> [Task details] Both the line below containing "Timetable/constraints.py | no_room_conflict" and the line containing "room and timeslot", along with every line between them, should be repeated exactly; no other line belongs in the answer.

> [Entries provided]
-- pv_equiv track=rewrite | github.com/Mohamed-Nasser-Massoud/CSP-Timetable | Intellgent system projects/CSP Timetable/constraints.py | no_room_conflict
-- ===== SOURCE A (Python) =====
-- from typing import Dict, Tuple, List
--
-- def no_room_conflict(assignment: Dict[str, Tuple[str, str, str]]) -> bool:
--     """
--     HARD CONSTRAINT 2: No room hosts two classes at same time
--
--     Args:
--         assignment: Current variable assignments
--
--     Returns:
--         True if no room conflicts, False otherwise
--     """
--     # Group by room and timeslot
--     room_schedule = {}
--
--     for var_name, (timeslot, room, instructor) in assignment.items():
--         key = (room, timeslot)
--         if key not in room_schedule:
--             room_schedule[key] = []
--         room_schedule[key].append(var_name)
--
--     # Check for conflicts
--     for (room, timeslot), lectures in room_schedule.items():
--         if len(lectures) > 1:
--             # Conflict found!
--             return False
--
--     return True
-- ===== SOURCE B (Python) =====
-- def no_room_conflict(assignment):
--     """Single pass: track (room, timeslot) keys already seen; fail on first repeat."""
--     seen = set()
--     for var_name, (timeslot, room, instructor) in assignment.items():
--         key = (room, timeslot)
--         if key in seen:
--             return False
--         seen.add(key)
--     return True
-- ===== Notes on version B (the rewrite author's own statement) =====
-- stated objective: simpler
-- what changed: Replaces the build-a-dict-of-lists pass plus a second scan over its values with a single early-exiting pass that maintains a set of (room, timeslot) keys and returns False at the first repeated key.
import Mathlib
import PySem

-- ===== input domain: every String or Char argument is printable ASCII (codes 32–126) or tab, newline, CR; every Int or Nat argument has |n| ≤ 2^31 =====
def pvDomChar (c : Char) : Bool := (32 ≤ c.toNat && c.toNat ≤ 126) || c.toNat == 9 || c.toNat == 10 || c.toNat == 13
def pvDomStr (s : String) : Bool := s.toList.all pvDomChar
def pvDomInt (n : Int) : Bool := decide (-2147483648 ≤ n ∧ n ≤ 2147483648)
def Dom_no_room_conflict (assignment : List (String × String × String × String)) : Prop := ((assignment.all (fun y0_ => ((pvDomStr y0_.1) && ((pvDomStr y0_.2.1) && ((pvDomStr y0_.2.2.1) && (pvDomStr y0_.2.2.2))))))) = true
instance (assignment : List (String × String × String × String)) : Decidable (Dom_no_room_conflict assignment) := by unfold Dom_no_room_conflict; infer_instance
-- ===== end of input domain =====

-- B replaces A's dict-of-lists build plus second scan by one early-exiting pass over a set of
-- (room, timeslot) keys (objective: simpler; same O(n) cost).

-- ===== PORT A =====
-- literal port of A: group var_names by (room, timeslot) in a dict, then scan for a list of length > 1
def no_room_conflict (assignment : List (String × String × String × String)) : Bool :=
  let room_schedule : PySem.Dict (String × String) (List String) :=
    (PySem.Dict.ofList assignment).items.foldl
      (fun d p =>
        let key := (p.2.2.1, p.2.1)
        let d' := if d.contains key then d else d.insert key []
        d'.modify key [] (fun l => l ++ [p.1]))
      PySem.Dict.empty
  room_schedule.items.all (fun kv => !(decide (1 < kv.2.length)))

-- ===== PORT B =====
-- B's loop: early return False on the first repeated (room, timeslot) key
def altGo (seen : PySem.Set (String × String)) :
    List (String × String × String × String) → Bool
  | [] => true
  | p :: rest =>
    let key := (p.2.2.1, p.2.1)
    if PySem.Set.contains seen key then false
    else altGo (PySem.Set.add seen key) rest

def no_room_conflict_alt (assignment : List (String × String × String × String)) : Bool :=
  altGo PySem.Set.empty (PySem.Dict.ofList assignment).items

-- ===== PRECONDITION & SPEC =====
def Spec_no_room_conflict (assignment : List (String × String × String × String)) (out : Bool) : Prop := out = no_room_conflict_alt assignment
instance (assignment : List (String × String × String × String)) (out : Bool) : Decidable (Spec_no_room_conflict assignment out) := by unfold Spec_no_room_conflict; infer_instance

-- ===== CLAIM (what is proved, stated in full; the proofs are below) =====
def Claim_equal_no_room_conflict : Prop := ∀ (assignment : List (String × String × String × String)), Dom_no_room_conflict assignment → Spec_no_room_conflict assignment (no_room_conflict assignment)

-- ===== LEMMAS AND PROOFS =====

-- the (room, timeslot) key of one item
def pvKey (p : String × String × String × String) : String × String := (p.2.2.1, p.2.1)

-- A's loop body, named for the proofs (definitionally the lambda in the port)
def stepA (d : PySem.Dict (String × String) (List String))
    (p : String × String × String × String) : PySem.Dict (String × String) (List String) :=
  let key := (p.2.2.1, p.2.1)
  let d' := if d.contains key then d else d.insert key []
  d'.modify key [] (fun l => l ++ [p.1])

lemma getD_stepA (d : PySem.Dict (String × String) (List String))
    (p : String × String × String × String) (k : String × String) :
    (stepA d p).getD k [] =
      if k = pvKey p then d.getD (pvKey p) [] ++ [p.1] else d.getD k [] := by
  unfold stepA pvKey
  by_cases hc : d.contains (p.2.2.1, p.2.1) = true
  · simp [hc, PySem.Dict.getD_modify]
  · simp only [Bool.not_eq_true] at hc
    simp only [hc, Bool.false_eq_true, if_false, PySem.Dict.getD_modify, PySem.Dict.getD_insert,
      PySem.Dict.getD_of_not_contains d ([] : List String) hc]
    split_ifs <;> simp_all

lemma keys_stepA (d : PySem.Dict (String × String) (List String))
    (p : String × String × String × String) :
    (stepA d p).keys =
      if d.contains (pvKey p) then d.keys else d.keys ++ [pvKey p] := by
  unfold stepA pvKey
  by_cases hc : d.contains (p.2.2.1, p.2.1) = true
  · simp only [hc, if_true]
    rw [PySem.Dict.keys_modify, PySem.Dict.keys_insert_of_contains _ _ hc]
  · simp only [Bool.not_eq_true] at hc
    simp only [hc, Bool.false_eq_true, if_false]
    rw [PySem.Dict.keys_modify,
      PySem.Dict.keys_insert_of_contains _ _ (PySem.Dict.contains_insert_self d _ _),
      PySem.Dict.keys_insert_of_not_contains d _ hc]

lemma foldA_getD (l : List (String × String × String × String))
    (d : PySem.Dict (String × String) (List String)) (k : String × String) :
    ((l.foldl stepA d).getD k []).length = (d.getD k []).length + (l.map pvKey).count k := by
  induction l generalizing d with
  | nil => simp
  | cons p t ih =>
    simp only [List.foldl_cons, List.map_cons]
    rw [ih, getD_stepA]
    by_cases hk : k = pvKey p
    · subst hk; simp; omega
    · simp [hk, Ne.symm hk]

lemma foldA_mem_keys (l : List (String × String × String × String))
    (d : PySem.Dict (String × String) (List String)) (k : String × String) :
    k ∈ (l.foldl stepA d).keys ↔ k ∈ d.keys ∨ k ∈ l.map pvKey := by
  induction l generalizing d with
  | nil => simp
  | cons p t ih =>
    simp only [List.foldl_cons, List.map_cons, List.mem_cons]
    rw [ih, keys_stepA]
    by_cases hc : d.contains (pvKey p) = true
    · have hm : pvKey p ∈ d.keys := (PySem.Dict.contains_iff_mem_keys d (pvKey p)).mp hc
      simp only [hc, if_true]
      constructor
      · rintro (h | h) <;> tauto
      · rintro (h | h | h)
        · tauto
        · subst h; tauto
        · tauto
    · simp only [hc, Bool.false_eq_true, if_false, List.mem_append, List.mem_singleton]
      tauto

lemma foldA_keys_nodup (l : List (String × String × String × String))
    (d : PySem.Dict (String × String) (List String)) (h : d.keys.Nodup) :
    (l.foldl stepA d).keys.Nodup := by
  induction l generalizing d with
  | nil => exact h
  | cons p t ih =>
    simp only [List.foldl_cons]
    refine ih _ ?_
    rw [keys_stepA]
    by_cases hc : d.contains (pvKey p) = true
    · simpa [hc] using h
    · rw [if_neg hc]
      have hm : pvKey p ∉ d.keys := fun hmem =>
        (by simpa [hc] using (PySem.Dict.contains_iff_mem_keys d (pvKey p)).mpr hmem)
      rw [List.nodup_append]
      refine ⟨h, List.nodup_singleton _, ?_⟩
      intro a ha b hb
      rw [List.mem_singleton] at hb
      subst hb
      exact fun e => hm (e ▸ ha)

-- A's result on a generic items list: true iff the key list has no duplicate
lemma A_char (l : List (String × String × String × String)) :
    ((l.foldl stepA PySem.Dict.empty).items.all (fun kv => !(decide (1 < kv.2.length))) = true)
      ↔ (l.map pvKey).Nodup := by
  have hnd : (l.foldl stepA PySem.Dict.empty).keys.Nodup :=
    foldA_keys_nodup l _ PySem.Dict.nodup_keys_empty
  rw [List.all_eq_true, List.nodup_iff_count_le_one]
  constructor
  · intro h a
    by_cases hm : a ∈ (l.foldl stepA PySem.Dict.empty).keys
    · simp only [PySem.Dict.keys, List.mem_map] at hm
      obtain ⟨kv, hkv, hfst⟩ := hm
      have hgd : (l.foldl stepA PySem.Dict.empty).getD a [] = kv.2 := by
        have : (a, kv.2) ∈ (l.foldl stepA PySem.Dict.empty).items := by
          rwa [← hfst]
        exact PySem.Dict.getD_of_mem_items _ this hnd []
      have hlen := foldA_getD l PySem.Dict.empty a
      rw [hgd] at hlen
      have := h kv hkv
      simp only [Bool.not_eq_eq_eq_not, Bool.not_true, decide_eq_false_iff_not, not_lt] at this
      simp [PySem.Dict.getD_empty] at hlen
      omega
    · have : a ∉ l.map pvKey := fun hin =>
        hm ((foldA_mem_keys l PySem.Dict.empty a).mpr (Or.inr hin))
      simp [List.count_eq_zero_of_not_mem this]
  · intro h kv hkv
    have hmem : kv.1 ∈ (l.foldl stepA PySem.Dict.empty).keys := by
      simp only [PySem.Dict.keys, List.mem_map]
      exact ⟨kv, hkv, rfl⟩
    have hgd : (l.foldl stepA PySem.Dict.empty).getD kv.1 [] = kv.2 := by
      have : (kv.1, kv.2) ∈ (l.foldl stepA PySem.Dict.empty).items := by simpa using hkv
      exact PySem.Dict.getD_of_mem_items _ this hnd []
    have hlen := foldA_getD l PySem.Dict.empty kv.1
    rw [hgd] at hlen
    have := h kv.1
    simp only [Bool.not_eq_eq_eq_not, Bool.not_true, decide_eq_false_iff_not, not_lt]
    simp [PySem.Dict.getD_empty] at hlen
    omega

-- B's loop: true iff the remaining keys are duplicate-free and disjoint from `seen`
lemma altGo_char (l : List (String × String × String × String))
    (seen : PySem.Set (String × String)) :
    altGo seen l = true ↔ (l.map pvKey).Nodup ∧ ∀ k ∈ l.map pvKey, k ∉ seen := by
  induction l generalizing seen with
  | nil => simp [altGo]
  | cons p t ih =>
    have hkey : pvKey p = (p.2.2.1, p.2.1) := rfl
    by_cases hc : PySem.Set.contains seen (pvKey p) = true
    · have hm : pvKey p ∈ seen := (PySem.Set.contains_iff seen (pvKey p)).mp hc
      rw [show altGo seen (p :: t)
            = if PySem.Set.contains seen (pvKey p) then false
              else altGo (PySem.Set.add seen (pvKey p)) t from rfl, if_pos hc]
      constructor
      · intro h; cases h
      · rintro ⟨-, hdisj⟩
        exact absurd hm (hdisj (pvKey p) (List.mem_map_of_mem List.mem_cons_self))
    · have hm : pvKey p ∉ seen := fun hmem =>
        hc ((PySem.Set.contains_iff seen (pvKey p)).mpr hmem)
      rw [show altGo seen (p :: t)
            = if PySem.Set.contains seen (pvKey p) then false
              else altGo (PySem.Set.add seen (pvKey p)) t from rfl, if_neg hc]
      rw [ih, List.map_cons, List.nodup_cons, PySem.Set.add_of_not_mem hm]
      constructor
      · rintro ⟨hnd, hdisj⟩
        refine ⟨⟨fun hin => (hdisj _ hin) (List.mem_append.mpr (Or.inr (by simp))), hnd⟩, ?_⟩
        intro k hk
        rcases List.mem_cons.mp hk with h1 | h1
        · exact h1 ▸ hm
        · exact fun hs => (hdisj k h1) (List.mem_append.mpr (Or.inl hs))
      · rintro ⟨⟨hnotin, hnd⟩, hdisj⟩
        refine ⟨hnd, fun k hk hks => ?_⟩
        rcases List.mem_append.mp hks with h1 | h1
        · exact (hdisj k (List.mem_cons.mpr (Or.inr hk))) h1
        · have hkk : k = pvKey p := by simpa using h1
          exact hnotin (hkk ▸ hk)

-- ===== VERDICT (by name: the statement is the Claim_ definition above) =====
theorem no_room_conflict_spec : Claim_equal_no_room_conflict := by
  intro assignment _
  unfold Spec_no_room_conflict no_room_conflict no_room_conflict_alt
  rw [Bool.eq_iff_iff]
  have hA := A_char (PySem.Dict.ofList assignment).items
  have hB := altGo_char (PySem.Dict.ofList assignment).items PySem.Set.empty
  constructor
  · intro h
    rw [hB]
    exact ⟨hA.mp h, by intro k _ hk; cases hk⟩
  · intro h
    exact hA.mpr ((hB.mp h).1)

---

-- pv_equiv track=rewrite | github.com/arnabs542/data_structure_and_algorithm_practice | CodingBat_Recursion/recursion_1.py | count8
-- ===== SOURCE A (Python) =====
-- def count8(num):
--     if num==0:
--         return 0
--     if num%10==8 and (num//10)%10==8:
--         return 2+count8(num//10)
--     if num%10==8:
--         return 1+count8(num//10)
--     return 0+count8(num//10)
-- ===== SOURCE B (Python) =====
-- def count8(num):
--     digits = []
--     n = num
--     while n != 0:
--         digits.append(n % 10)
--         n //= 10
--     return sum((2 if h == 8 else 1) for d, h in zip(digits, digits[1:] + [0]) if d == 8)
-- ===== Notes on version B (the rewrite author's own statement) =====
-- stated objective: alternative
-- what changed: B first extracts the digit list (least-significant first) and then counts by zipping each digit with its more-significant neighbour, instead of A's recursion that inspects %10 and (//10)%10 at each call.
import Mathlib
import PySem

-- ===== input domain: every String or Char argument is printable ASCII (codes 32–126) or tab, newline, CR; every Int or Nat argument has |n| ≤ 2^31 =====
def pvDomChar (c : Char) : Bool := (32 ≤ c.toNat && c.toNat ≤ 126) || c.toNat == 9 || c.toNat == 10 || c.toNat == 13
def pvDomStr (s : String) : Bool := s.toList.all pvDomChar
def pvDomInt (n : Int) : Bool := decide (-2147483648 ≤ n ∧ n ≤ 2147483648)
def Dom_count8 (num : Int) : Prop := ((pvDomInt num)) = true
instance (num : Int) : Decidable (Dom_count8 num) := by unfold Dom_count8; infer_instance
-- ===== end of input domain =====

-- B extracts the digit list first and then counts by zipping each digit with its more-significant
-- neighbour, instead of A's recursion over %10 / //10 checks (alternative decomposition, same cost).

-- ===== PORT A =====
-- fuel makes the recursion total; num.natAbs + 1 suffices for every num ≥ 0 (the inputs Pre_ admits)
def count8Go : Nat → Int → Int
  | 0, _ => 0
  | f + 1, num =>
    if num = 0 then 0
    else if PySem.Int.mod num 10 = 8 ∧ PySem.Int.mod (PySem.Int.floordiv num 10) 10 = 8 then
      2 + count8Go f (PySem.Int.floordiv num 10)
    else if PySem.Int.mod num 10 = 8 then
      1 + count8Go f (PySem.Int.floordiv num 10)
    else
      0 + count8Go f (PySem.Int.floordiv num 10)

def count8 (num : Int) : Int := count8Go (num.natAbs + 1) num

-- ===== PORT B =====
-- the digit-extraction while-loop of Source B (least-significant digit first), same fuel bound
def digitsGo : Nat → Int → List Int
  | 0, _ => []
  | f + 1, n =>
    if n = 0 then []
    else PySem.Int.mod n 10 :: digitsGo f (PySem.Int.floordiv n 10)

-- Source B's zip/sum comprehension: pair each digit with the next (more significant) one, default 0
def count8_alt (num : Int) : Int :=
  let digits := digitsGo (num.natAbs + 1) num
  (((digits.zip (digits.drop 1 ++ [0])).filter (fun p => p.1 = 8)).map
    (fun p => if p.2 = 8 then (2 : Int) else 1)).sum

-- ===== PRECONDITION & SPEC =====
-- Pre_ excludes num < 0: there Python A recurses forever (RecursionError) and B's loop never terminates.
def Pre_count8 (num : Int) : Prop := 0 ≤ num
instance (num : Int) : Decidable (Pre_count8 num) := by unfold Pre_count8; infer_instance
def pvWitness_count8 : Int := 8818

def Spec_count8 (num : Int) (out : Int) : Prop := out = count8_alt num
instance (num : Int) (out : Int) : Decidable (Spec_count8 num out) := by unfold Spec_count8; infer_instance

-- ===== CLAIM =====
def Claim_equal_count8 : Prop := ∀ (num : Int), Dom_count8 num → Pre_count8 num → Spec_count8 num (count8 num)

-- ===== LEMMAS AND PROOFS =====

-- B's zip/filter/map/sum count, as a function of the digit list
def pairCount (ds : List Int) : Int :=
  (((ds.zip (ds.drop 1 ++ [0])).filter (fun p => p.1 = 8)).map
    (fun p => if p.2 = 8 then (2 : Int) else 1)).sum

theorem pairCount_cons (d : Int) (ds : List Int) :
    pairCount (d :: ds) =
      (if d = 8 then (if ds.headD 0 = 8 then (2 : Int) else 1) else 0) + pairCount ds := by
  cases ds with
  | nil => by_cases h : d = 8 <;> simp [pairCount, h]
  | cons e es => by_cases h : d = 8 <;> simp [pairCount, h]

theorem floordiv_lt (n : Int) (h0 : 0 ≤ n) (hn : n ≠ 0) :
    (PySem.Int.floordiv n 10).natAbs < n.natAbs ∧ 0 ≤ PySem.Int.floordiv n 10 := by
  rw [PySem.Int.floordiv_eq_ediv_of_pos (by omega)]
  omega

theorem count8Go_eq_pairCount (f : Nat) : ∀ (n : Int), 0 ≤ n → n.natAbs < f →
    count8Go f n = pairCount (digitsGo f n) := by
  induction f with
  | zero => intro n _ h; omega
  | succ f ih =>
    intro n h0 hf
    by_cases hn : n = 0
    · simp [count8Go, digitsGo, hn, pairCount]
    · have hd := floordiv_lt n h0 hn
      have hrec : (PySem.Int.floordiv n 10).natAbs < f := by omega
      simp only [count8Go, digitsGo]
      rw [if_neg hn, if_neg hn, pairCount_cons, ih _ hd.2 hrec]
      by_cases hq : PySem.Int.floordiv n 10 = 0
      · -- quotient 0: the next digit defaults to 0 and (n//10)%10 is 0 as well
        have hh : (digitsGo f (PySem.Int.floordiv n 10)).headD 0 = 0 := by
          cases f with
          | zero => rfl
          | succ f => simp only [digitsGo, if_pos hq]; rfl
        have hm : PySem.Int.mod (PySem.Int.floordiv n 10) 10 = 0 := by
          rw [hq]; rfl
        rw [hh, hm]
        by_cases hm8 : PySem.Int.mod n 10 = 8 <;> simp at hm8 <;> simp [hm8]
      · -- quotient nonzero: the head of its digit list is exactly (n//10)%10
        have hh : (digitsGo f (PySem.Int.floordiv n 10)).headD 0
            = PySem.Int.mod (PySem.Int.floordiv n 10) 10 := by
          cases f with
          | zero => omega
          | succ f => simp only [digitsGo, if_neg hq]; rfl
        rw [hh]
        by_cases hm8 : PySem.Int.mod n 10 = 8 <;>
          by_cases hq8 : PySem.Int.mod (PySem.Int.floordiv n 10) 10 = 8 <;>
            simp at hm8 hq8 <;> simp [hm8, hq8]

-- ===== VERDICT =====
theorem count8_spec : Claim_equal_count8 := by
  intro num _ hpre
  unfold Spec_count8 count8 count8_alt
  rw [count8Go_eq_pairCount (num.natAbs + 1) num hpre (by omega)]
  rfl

> [Answer to this exercise]
-- pv_equiv track=rewrite | github.com/Mohamed-Nasser-Massoud/CSP-Timetable | Intellgent system projects/CSP Timetable/constraints.py | no_room_conflict
-- ===== SOURCE A (Python) =====
-- from typing import Dict, Tuple, List
--
-- def no_room_conflict(assignment: Dict[str, Tuple[str, str, str]]) -> bool:
--     """
--     HARD CONSTRAINT 2: No room hosts two classes at same time
--
--     Args:
--         assignment: Current variable assignments
--
--     Returns:
--         True if no room conflicts, False otherwise
--     """
--     # Group by room and timeslot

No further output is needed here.